Please filter the entries for the word "false" and copy every line that has it.

DATASET RECORDS –
•••••

-- pv_equiv track=rewrite | github.com/fyk943749465/LLeetCode | leetcode1400/leetcode1385.py | findTheDistanceValue2
-- ===== SOURCE A (Python) =====
-- from typing import List
--
-- def findTheDistanceValue2(arr1: List[int], arr2: List[int], d: int) -> int:
--     arr1.sort()
--     arr2.sort()
--     ans = j = 0
--     for x in arr1:
--         while j < len(arr2) and arr2[j] < x - d:
--             j += 1
--         if j == len(arr2) or arr2[j] > x + d:
--             ans += 1
--     return ans
-- ===== SOURCE B (Python) =====
-- from typing import List
--
-- def findTheDistanceValue2(arr1: List[int], arr2: List[int], d: int) -> int:
--     return sum(1 for x in arr1 if all(abs(x - y) > d for y in arr2))
-- ===== Notes on version B (the rewrite author's own statement) =====
-- stated objective: idiomatic
-- what changed: Replaced the sort-both + single two-pointer merge sweep (with a persistent index j into arr2) by the direct one-liner that counts arr1 elements all of whose distances to arr2 exceed d; B does not sort and does not mutate its arguments (return value is unchanged).
import Mathlib
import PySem

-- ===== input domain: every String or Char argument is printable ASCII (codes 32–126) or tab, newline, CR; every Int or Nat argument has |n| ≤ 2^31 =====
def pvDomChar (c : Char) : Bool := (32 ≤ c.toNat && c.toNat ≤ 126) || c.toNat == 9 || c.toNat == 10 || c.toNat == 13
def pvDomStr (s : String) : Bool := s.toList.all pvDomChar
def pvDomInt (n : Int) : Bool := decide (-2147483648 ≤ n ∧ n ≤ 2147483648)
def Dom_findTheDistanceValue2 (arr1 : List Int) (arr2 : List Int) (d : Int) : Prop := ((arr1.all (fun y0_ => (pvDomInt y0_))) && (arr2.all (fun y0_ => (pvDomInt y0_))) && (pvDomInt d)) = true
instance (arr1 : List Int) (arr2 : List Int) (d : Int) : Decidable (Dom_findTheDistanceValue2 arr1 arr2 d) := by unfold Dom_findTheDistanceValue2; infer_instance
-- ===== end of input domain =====

-- B replaces A's sort-both + two-pointer sweep with a direct count over arr1 of elements
-- all of whose distances to arr2 exceed d (idiomatic one-liner); equivalence is about the
-- RETURN value only: A sorts both argument lists in place, B does not mutate them.

-- ===== PORT A =====
-- the `while j < len(arr2) and arr2[j] < x - d: j += 1` loop
def pvWhileA (s2 : List Int) (x d : Int) (j : Nat) : Nat :=
  if h : j < s2.length ∧ s2.getD j 0 < x - d then pvWhileA s2 x d (j + 1) else j
termination_by s2.length - j
decreasing_by omega

-- the `for x in arr1` loop carrying (ans, j)
def pvLoopA (s2 : List Int) (d : Int) : List Int → Int → Nat → Int
  | [], ans, _ => ans
  | x :: rest, ans, j =>
    let j' := pvWhileA s2 x d j
    pvLoopA s2 d rest (if j' = s2.length ∨ x + d < s2.getD j' 0 then ans + 1 else ans) j'

def findTheDistanceValue2 (arr1 : List Int) (arr2 : List Int) (d : Int) : Int :=
  pvLoopA (PySem.List.sorted arr2 (fun y => y) false) d
    (PySem.List.sorted arr1 (fun y => y) false) 0 0

-- ===== PORT B =====
def findTheDistanceValue2_alt (arr1 : List Int) (arr2 : List Int) (d : Int) : Int :=
  ((arr1.countP (fun x => arr2.all (fun y => decide (d < |x - y|)))) : Int)

-- ===== PRECONDITION & SPEC =====
def Spec_findTheDistanceValue2 (arr1 : List Int) (arr2 : List Int) (d : Int) (out : Int) : Prop := out = findTheDistanceValue2_alt arr1 arr2 d
instance (arr1 : List Int) (arr2 : List Int) (d : Int) (out : Int) : Decidable (Spec_findTheDistanceValue2 arr1 arr2 d out) := by unfold Spec_findTheDistanceValue2; infer_instance

-- ===== CLAIM (what is proved, stated in full; the proofs are below) =====
def Claim_equal_findTheDistanceValue2 : Prop := ∀ (arr1 : List Int) (arr2 : List Int) (d : Int), Dom_findTheDistanceValue2 arr1 arr2 d → Spec_findTheDistanceValue2 arr1 arr2 d (findTheDistanceValue2 arr1 arr2 d)

-- ===== LEMMAS AND PROOFS =====

-- specification of the inner while loop
theorem pvWhileA_spec (s2 : List Int) (x d : Int) :
    ∀ (n j : Nat), s2.length - j ≤ n → j ≤ s2.length →
      (∀ k, k < j → s2.getD k 0 < x - d) →
      j ≤ pvWhileA s2 x d j ∧ pvWhileA s2 x d j ≤ s2.length ∧
      (∀ k, k < pvWhileA s2 x d j → s2.getD k 0 < x - d) ∧
      (pvWhileA s2 x d j = s2.length ∨ ¬ s2.getD (pvWhileA s2 x d j) 0 < x - d) := by
  intro n
  induction n with
  | zero =>
    intro j hn hj H
    have hj' : j = s2.length := by omega
    rw [pvWhileA]
    simp only [hj']
    simp_all
  | succ n ih =>
    intro j hn hj H
    rw [pvWhileA]
    by_cases h : j < s2.length ∧ s2.getD j 0 < x - d
    · simp only [dif_pos h]
      have H' : ∀ k, k < j + 1 → s2.getD k 0 < x - d := by
        intro k hk
        rcases Nat.lt_succ_iff_lt_or_eq.mp hk with hk' | hk'
        · exact H k hk'
        · subst hk'; exact h.2
      have := ih (j + 1) (by omega) (by omega) H'
      exact ⟨by omega, this.2.1, this.2.2.1, this.2.2.2⟩
    · simp only [dif_neg h]
      refine ⟨le_refl _, hj, H, ?_⟩
      by_cases hl : j = s2.length
      · exact Or.inl hl
      · right; intro hlt; exact h ⟨by omega, hlt⟩

-- main loop invariant: on sorted s1 (s2 sorted via getD-monotonicity), the loop counts
theorem pvLoopA_eq (s2 : List Int) (d : Int)
    (hmono : ∀ p q : Nat, p ≤ q → q < s2.length → s2.getD p 0 ≤ s2.getD q 0) :
    ∀ (s1 : List Int) (ans : Int) (j : Nat),
      s1.Pairwise (· ≤ ·) → j ≤ s2.length →
      (∀ k, k < j → ∀ x ∈ s1, s2.getD k 0 < x - d) →
      pvLoopA s2 d s1 ans j
        = ans + (s1.countP (fun x => s2.all (fun y => decide (d < |x - y|))) : Int) := by
  intro s1
  induction s1 with
  | nil => intro ans j _ _ _; simp [pvLoopA]
  | cons x rest ih =>
    intro ans j hpw hj H
    rw [List.pairwise_cons] at hpw
    have Hx : ∀ k, k < j → s2.getD k 0 < x - d := fun k hk => H k hk x (by simp)
    obtain ⟨h1, h2, h3, h4⟩ := pvWhileA_spec s2 x d (s2.length - j) j (le_refl _) hj Hx
    set j' := pvWhileA s2 x d j with hj'def
    -- the per-element test agrees with the brute-force predicate
    have hgood : (j' = s2.length ∨ x + d < s2.getD j' 0)
        ↔ (s2.all (fun y => decide (d < |x - y|)) = true) := by
      constructor
      · intro hc
        rw [List.all_eq_true]
        intro y hy
        obtain ⟨k, hk, hky⟩ := List.mem_iff_getElem.mp hy
        have hgd : s2.getD k 0 = y := by
          rw [List.getD_eq_getElem?_getD, List.getElem?_eq_getElem hk, hky]; rfl
        simp only [decide_eq_true_eq]
        rcases hc with hc | hc
        · have hlt : s2.getD k 0 < x - d := h3 k (by omega)
          rw [hgd] at hlt
          calc d < x - y := by omega
            _ ≤ |x - y| := le_abs_self _
        · by_cases hkj : k < j'
          · have hlt : s2.getD k 0 < x - d := h3 k hkj
            rw [hgd] at hlt
            calc d < x - y := by omega
              _ ≤ |x - y| := le_abs_self _
          · have hle : s2.getD j' 0 ≤ s2.getD k 0 := hmono j' k (by omega) hk
            rw [hgd] at hle
            calc d < y - x := by omega
              _ ≤ |y - x| := le_abs_self _
              _ = |x - y| := abs_sub_comm _ _
      · intro hall
        by_contra hc
        rw [not_or, not_lt] at hc
        obtain ⟨hne, hle⟩ := hc
        have hjlt : j' < s2.length := by omega
        have hy : s2.getD j' 0 ∈ s2 := by
          rw [List.getD_eq_getElem?_getD, List.getElem?_eq_getElem hjlt]
          exact List.getElem_mem hjlt
        have habs := List.all_eq_true.mp hall _ hy
        simp only [decide_eq_true_eq] at habs
        have hge : ¬ s2.getD j' 0 < x - d := by
          rcases h4 with h | h
          · exact absurd h hne
          · exact h
        have : |x - s2.getD j' 0| ≤ d := abs_le.mpr ⟨by omega, by omega⟩
        omega
    have Hrest : ∀ k, k < j' → ∀ x' ∈ rest, s2.getD k 0 < x' - d := by
      intro k hk x' hx'
      have := h3 k hk
      have := hpw.1 x' hx'
      omega
    rw [pvLoopA]
    rw [ih _ j' hpw.2 h2 Hrest]
    rw [List.countP_cons]
    by_cases hc : j' = s2.length ∨ x + d < s2.getD j' 0
    · rw [if_pos hc]
      rw [if_pos (hgood.mp hc)]
      push_cast
      ring
    · rw [if_neg hc]
      rw [if_neg (fun h => hc (hgood.mpr h))]
      push_cast
      ring
-- ===== VERDICT (by name: the statement is the Claim_ definition above) =====
theorem findTheDistanceValue2_spec : Claim_equal_findTheDistanceValue2 := by
  intro arr1 arr2 d _
  unfold Spec_findTheDistanceValue2 findTheDistanceValue2 findTheDistanceValue2_alt
  set s2 := PySem.List.sorted arr2 (fun y => y) false with hs2
  set s1 := PySem.List.sorted arr1 (fun y => y) false with hs1
  have hmono : ∀ p q : Nat, p ≤ q → q < s2.length → s2.getD p 0 ≤ s2.getD q 0 := by
    intro p q hpq hq
    have hp : p < s2.length := by omega
    rw [List.getD_eq_getElem?_getD, List.getElem?_eq_getElem hp,
        List.getD_eq_getElem?_getD, List.getElem?_eq_getElem hq]
    simpa using PySem.List.sorted_id_getElem_mono (xs := arr2) hpq hq
  have hpw : s1.Pairwise (· ≤ ·) := by
    simpa using PySem.List.sorted_pairwise (xs := arr1) (key := fun y => y)
  rw [pvLoopA_eq s2 d hmono s1 0 0 hpw (Nat.zero_le _) (by intro k hk; omega)]
  have hp1 : (PySem.List.sorted arr1 (fun y => y) false).Perm arr1 :=
    PySem.List.sorted_perm arr1 (fun y => y) false
  have hp2 : (PySem.List.sorted arr2 (fun y => y) false).Perm arr2 :=
    PySem.List.sorted_perm arr2 (fun y => y) false
  rw [hp1.countP_eq]
  have hall : ∀ x : Int, s2.all (fun y => decide (d < |x - y|)) = arr2.all (fun y => decide (d < |x - y|)) := by
    intro x
    rw [Bool.eq_iff_iff]
    simp only [List.all_eq_true]
    constructor
    · intro h y hy; exact h y (hp2.mem_iff.mpr hy)
    · intro h y hy; exact h y (hp2.mem_iff.mp hy)
  rw [show (fun x => s2.all fun y => decide (d < |x - y|)) = (fun x => arr2.all fun y => decide (d < |x - y|)) from funext hall]
  ring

•••••

EXERCISE RESULT –
  pvLoopA (PySem.List.sorted arr2 (fun y => y) false) d
    (PySem.List.sorted arr1 (fun y => y) false) 0 0
  set s2 := PySem.List.sorted arr2 (fun y => y) false with hs2
  set s1 := PySem.List.sorted arr1 (fun y => y) false with hs1
  have hp1 : (PySem.List.sorted arr1 (fun y => y) false).Perm arr1 :=
    PySem.List.sorted_perm arr1 (fun y => y) false
  have hp2 : (PySem.List.sorted arr2 (fun y => y) false).Perm arr2 :=
    PySem.List.sorted_perm arr2 (fun y => y) false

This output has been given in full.